-- pv_equiv track=rewrite | github.com/dhenriquex/OLIP | ex30.py | subVetores
-- ===== SOURCE A (Python) =====
-- def subVetores(n, vetor):
--     from collections import Counter
--     #importa a biblioteca Counter para contar ocorrências de prefixos
--     # ele funciona como um dicionário que mapeia cada prefixo a sua contagem de ocorrências
--     prefixo = 0
--     contador = Counter()
--     contador[0] = 1
--     #inicializa o prefixo com 0 e o contador com 1 para o prefixo 0
--     # para vetores vazios, o prefixo 0 é considerado como um subvetor válido e par
--     total = 0
--     for i in vetor:
--         prefixo ^= i
--         total += contador[1 - prefixo]
--         contador[prefixo] += 1
--         # contador = {0:qtd0, 1:qtd1}
--     return total
-- ===== SOURCE B (Python) =====
-- def subVetores(n, vetor):
--     # Same count via explicit prefix list + quadratic scan of earlier prefixes
--     prefixes = [0]
--     acc = 0
--     for x in vetor:
--         acc ^= x
--         prefixes.append(acc)
--     total = 0
--     for j in range(1, len(prefixes)):
--         total += prefixes[:j].count(1 - prefixes[j])
--     return total
-- ===== Notes on version B (the rewrite author's own statement) =====
-- stated objective: alternative
-- what changed: Replaced the incremental Counter hash with an explicit prefix-XOR list built first and a quadratic scan counting, for each position j, the strictly earlier prefixes equal to 1 - prefixes[j].
import Mathlib
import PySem

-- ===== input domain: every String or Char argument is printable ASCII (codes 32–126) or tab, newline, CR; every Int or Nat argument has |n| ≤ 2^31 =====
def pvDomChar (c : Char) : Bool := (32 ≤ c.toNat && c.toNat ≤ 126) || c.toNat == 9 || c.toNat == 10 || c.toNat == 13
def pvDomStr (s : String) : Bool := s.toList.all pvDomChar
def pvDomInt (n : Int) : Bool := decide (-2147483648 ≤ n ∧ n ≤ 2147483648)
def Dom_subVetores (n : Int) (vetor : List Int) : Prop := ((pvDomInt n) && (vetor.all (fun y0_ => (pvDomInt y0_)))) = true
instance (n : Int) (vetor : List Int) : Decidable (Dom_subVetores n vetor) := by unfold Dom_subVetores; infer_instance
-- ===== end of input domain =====

-- B replaces A's incremental Counter with an explicit prefix-XOR list and a quadratic
-- scan of strictly earlier prefixes (alternative decomposition, not faster).


-- ===== PORT A =====
-- Counter lookup 'contador[1 - prefixo]' returns 0 for a missing key (and does not
-- insert it); 'contador[prefixo] += 1' is getD 0 + 1 then insert.
def subVetores (n : Int) (vetor : List Int) : Int :=
  let contador : PySem.Dict Int Int := PySem.Dict.empty.insert 0 1
  let s := vetor.foldl
    (fun (s : Int × PySem.Dict Int Int × Int) i =>
      let prefixo := PySem.Int.bxor s.1 i
      let total := s.2.2 + s.2.1.getD (1 - prefixo) 0
      let contador := s.2.1.insert prefixo (s.2.1.getD prefixo 0 + 1)
      (prefixo, contador, total))
    (0, contador, 0)
  s.2.2

-- ===== PORT B =====
def subVetores_alt (n : Int) (vetor : List Int) : Int :=
  let p := vetor.foldl
    (fun (s : List Int × Int) x =>
      let acc := PySem.Int.bxor s.2 x
      (s.1 ++ [acc], acc))
    ([0], 0)
  let prefixes := p.1
  (PySem.List.pyRange 1 (prefixes.length : Int) 1).foldl
    (fun total j =>
      total + PySem.List.count (PySem.List.slice prefixes none (some j))
                (1 - PySem.List.pyGetD prefixes j 0))
    0

-- ===== PRECONDITION & SPEC =====
def Spec_subVetores (n : Int) (vetor : List Int) (out : Int) : Prop := out = subVetores_alt n vetor
instance (n : Int) (vetor : List Int) (out : Int) : Decidable (Spec_subVetores n vetor out) := by unfold Spec_subVetores; infer_instance

-- ===== CLAIM (what is proved, stated in full; the proofs are below) =====
def Claim_equal_subVetores : Prop := ∀ (n : Int) (vetor : List Int), Dom_subVetores n vetor → Spec_subVetores n vetor (subVetores n vetor)

-- ===== LEMMAS AND PROOFS =====

-- the XOR-prefix values after the initial one
def pvTailPref (p : Int) : List Int → List Int
  | [] => []
  | x :: xs => PySem.Int.bxor p x :: pvTailPref (PySem.Int.bxor p x) xs

-- common spec: for each remaining prefix q, count earlier prefixes equal to 1 - q
def pvPairs (seen : List Int) : List Int → Int
  | [] => 0
  | q :: rest => (seen.count (1 - q) : Int) + pvPairs (seen ++ [q]) rest

lemma a_fold (l : List Int) :
    ∀ (p t : Int) (d : PySem.Dict Int Int) (seen : List Int),
      (∀ v : Int, d.getD v 0 = (seen.count v : Int)) →
      (l.foldl
        (fun (s : Int × PySem.Dict Int Int × Int) i =>
          let prefixo := PySem.Int.bxor s.1 i
          let total := s.2.2 + s.2.1.getD (1 - prefixo) 0
          let contador := s.2.1.insert prefixo (s.2.1.getD prefixo 0 + 1)
          (prefixo, contador, total))
        (p, d, t)).2.2 = t + pvPairs seen (pvTailPref p l) := by
  induction l with
  | nil => intro p t d seen _; simp [pvTailPref, pvPairs]
  | cons x xs ih =>
    intro p t d seen hinv
    simp only [List.foldl_cons, pvTailPref, pvPairs]
    rw [ih (PySem.Int.bxor p x) (t + d.getD (1 - PySem.Int.bxor p x) 0)
        (d.insert (PySem.Int.bxor p x) (d.getD (PySem.Int.bxor p x) 0 + 1))
        (seen ++ [PySem.Int.bxor p x]) ?_]
    · rw [hinv]; ring
    · intro v
      rw [PySem.Dict.getD_insert, hinv, hinv]
      by_cases hv : v = PySem.Int.bxor p x
      · simp [hv, List.count_append]
      · simp [hv, List.count_append, Ne.symm hv]

lemma b_build (l : List Int) :
    ∀ (s : List Int) (acc : Int),
      (l.foldl
        (fun (s : List Int × Int) x =>
          let a := PySem.Int.bxor s.2 x
          (s.1 ++ [a], a))
        (s, acc)).1 = s ++ pvTailPref acc l := by
  induction l with
  | nil => intro s acc; simp [pvTailPref]
  | cons x xs ih =>
    intro s acc
    simp only [List.foldl_cons, pvTailPref]
    rw [ih]
    simp

lemma b_loop (P : List Int) (m : Nat) :
    ∀ (k : Nat) (t : Int), k + m = P.length →
      (PySem.List.pyRange (k : Int) (P.length : Int) 1).foldl
        (fun total j =>
          total + (PySem.List.count (PySem.List.slice P none (some j))
                    (1 - PySem.List.pyGetD P j 0) : Int))
        t = t + pvPairs (P.take k) (P.drop k) := by
  induction m with
  | zero =>
    intro k t hk
    rw [PySem.List.pyRange_one_eq_nil (by omega)]
    simp [List.drop_eq_nil_of_le (by omega : P.length ≤ k), pvPairs]
  | succ m ih =>
    intro k t hk
    have hklt : k < P.length := by omega
    rw [PySem.List.pyRange_one_cons (by exact_mod_cast hklt)]
    simp only [List.foldl_cons]
    have hcast : ((k : Int) + 1) = ((k + 1 : Nat) : Int) := by push_cast; ring
    rw [hcast, ih (k + 1) _ (by omega)]
    have hdrop : P.drop k = P[k] :: P.drop (k + 1) := List.drop_eq_getElem_cons hklt
    have htake : P.take (k + 1) = P.take k ++ [P[k]] := by
      rw [List.take_add_one]; simp [List.getElem?_eq_getElem hklt]
    rw [hdrop, htake]
    simp only [pvPairs]
    rw [PySem.List.slice_to_natCast, PySem.List.pyGetD_natCast,
        List.getD_eq_getElem?_getD, List.getElem?_eq_getElem hklt,
        PySem.List.count_eq]
    simp; ring

-- ===== VERDICT (by name: the statement is the Claim_ definition above) =====
theorem subVetores_spec : Claim_equal_subVetores := by
  intro n vetor _
  unfold Spec_subVetores subVetores subVetores_alt
  simp only
  rw [a_fold vetor 0 0 _ [0] (by
    intro v
    rw [PySem.Dict.getD_insert]
    by_cases hv : v = 0
    · simp [hv]
    · simp [hv, PySem.Dict.getD_empty, Ne.symm hv])]
  rw [b_build vetor [0] 0]
  have hb := b_loop ([0] ++ pvTailPref 0 vetor) (pvTailPref 0 vetor).length 1 0 (by simp [Nat.add_comm])
  simp only [Nat.cast_one] at hb
  rw [hb]
  simp
-- A's double append loop builds the flatten
theorem pv_c2e_flat (c2e : List (List (List Int))) :
    c2e.foldl (fun acc i => i.foldl (fun acc p => acc ++ [p]) acc) ([] : List (List Int))
    = c2e.flatten := by
  have h : (fun (acc : List (List Int)) (i : List (List Int)) => i.foldl (fun acc p => acc ++ [p]) acc)
      = fun acc i => acc ++ i := by
    funext acc i; exact PySem.List.foldl_append_singleton i acc
  rw [h, pv_foldl_append]; simp

theorem pv_nested_foldl {α σ : Type} (f : σ → α → σ) (l : List (List α)) :
    ∀ d : σ, l.foldl (fun d grp => grp.foldl f d) d = (l.flatten).foldl f d := by
  induction l with
  | nil => intro d; simp
  | cons g t ih => intro d; simp [List.foldl_cons, List.flatten_cons, List.foldl_append, ih]

-- B's nested counting loop = Counter of the flatten
theorem pv_exp_counter (c2e : List (List (List Int))) :
    c2e.foldl (fun d grp => grp.foldl (fun d p => d.insert p (d.getD p 0 + 1)) d)
      PySem.Dict.empty
    = PySem.Dict.counter c2e.flatten := by
  rw [pv_nested_foldl, PySem.Dict.foldl_insert_getD_add_one_eq_counter]

theorem pv_get?_counter (xs : List (List Int)) (k : List Int) :
    (PySem.Dict.counter xs).get? k
    = if k ∈ xs then some ((xs.count k : Int)) else none := by
  by_cases h : k ∈ xs
  · rw [if_pos h]
    refine PySem.Dict.get?_of_mem_items _ ?_ (PySem.Dict.nodup_keys_counter xs)
    rw [PySem.Dict.items_counter]
    exact List.mem_map.mpr ⟨k, (PySem.Set.mem_ofList xs k).mpr h, rfl⟩
  · rw [if_neg h, PySem.Dict.get?_eq_none_iff_not_mem_keys]
    rw [PySem.Dict.keys_counter]
    exact fun hm => h ((PySem.Set.mem_ofList xs k).mp hm)
-- pv_equiv track=rewrite | github.com/CivicDataLab/tender-scrapers-be | app/external_services/ckan_client.py | sanitize_package_name
-- ===== SOURCE A (Python) =====
-- def sanitize_package_name(name: str) -> str:
--     """Sanitize package name according to CKAN requirements."""
--     replacements = {
--         " ": "_", "'": "", "\u2013": "-", ",": "-", ":": "--",
--         "?": "", "&amp;": "-", "(": "", ")": "", "&": "-",
--         ".": "", "\u2019": ""
--     }
--     sanitized = name.lower()
--     for old, new in replacements.items():
--         sanitized = sanitized.replace(old, new)
--     return sanitized[:100]
-- ===== SOURCE B (Python) =====
-- def sanitize_package_name(name: str) -> str:
--     """Sanitize package name according to CKAN requirements."""
--     table = {" ": "_", "\u2013": "-", ",": "-", ":": "--",
--              "(": "", ")": "", "&": "-", ".": "", "\u2019": ""}
--     # apostrophes and question marks are dropped first (they are removed before
--     # the '&amp;' entity rule in the spec's replacement order)
--     s = [c for c in name.lower() if c not in "'?"]
--     out = []
--     i = 0
--     n = len(s)
--     while i < n:
--         if s[i] == "&" and s[i + 1:i + 5] == ["a", "m", "p", ";"]:
--             out.append("-")
--             i += 5
--         else:
--             out.append(table.get(s[i], s[i]))
--             i += 1
--     return "".join(out)[:100]
-- ===== Notes on version B (the rewrite author's own statement) =====
-- stated objective: alternative
-- what changed: Replaces the twelve sequential full-string str.replace passes by one filter pass (dropping apostrophes and question marks) followed by a single left-to-right scan with a five-character lookahead for the HTML ampersand entity and a per-character lookup table, truncating once at the end.
import Mathlib
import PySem

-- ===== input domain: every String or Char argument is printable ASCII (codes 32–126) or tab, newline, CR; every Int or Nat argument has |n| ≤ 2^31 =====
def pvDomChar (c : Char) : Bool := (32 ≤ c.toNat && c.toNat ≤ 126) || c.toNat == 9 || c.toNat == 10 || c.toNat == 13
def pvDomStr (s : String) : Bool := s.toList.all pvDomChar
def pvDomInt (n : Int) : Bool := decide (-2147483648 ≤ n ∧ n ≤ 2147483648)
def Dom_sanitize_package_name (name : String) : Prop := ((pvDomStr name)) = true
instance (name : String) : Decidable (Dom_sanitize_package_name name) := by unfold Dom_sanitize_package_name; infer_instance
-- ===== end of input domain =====

-- B replaces A's twelve sequential full-string replace passes by one filter pass plus a
-- single left-to-right scan with a lookahead for "&amp;" (objective: alternative single-pass algorithm).

-- ===== PORT A =====
def sanitize_package_name (name : String) : String :=
  let replacements : List (String × String) :=
    [(" ", "_"), ("'", ""), ("–", "-"), (",", "-"), (":", "--"),
     ("?", ""), ("&amp;", "-"), ("(", ""), (")", ""), ("&", "-"),
     (".", ""), ("’", "")]
  let sanitized := PySem.Str.lower name
  let sanitized := replacements.foldl (fun s p => PySem.Str.replace s p.1 p.2) sanitized
  PySem.Str.slice sanitized none (some 100)

-- ===== PORT B =====
-- table.get(s[i], s[i]) of Source B (each value a string, here a chunk of chars)
def pvSanTable (c : Char) : List Char :=
  if c = ' ' then ['_']
  else if c = '–' then ['-']
  else if c = ',' then ['-']
  else if c = ':' then ['-', '-']
  else if c = '(' then []
  else if c = ')' then []
  else if c = '&' then ['-']
  else if c = '.' then []
  else if c = '’' then []
  else [c]

-- the while-loop of Source B: out buffer built left to right, lookahead s[i+1:i+5]
def pvSanScan : List Char → List Char
  | [] => []
  | c :: t =>
    if c = '&' ∧ t.take 4 = ['a', 'm', 'p', ';'] then
      '-' :: pvSanScan (t.drop 4)
    else
      pvSanTable c ++ pvSanScan t
termination_by l => l.length
decreasing_by
  all_goals simp

def sanitize_package_name_alt (name : String) : String :=
  let s := (PySem.Str.lower name).toList.filter (fun c => !(c == '\'' || c == '?'))
  String.ofList (PySem.Chars.slice (pvSanScan s) none (some 100))

-- ===== PRECONDITION & SPEC =====
def Spec_sanitize_package_name (name : String) (out : String) : Prop := out = sanitize_package_name_alt name
instance (name : String) (out : String) : Decidable (Spec_sanitize_package_name name out) := by unfold Spec_sanitize_package_name; infer_instance

-- ===== CLAIM (what is proved, stated in full; the proofs are below) =====
def Claim_equal_sanitize_package_name : Prop := ∀ (name : String), Dom_sanitize_package_name name → Spec_sanitize_package_name name (sanitize_package_name name)
def pvE (xs : List Bool) : Int :=
  ∑ k ∈ Finset.range (xs.length + 1), if pvPP xs k = 0 then 1 else 0

def pvO (xs : List Bool) : Int :=
  ∑ k ∈ Finset.range (xs.length + 1), if pvPP xs k = 0 then 0 else 1

-- A's even-count indicator for start s and width w
def pvInd (xs : List Bool) (w s : Int) : Int :=
  if PySem.Int.mod ((PySem.List.pyRange s (s + w) 1).foldl
      (fun c i => if PySem.List.pyGetD xs i false then c + 1 else c) 0) 2 = 0
  then 1 else 0

lemma pvPP_append (xs : List Bool) (b : Bool) (k : Nat) (h : k ≤ xs.length) :
    pvPP (xs ++ [b]) k = pvPP xs k := by
  unfold pvPP
  rw [List.take_append_of_le_length h]

lemma pvPP_append_last (xs : List Bool) (b : Bool) :
    pvPP (xs ++ [b]) (xs.length + 1) = (xs.count true + (if b then 1 else 0)) % 2 := by
  unfold pvPP
  rw [List.take_of_length_le (by simp), List.count_append]
  cases b <;> simp

lemma pvPP_lt_two (xs : List Bool) (k : Nat) : pvPP xs k < 2 := by
  unfold pvPP; omega

lemma pvE_append (xs : List Bool) (b : Bool) :
    pvE (xs ++ [b]) = pvE xs + (if pvPP (xs ++ [b]) (xs.length + 1) = 0 then 1 else 0) := by
  unfold pvE
  rw [show (xs ++ [b]).length + 1 = (xs.length + 1) + 1 by simp, Finset.sum_range_succ]
  congr 1
  exact Finset.sum_congr rfl fun k hk => by
    rw [pvPP_append xs b k (by simpa using Nat.lt_succ_iff.mp (Finset.mem_range.mp hk))]

lemma pvO_append (xs : List Bool) (b : Bool) :
    pvO (xs ++ [b]) = pvO xs + (if pvPP (xs ++ [b]) (xs.length + 1) = 0 then 0 else 1) := by
  unfold pvO
  rw [show (xs ++ [b]).length + 1 = (xs.length + 1) + 1 by simp, Finset.sum_range_succ]
  congr 1
  exact Finset.sum_congr rfl fun k hk => by
    rw [pvPP_append xs b k (by simpa using Nat.lt_succ_iff.mp (Finset.mem_range.mp hk))]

■ **ASSIGNMENT**
From the listing above, output exactly the run of lines that starts with the line containing "else none := by" and ends with the line containing "exact List.mem_map.mpr ⟨k, (PySem.Set.mem_ofList".

■ **RESULT**
    = if k ∈ xs then some ((xs.count k : Int)) else none := by
  by_cases h : k ∈ xs
  · rw [if_pos h]
    refine PySem.Dict.get?_of_mem_items _ ?_ (PySem.Dict.nodup_keys_counter xs)
    rw [PySem.Dict.items_counter]
    exact List.mem_map.mpr ⟨k, (PySem.Set.mem_ofList xs k).mpr h, rfl⟩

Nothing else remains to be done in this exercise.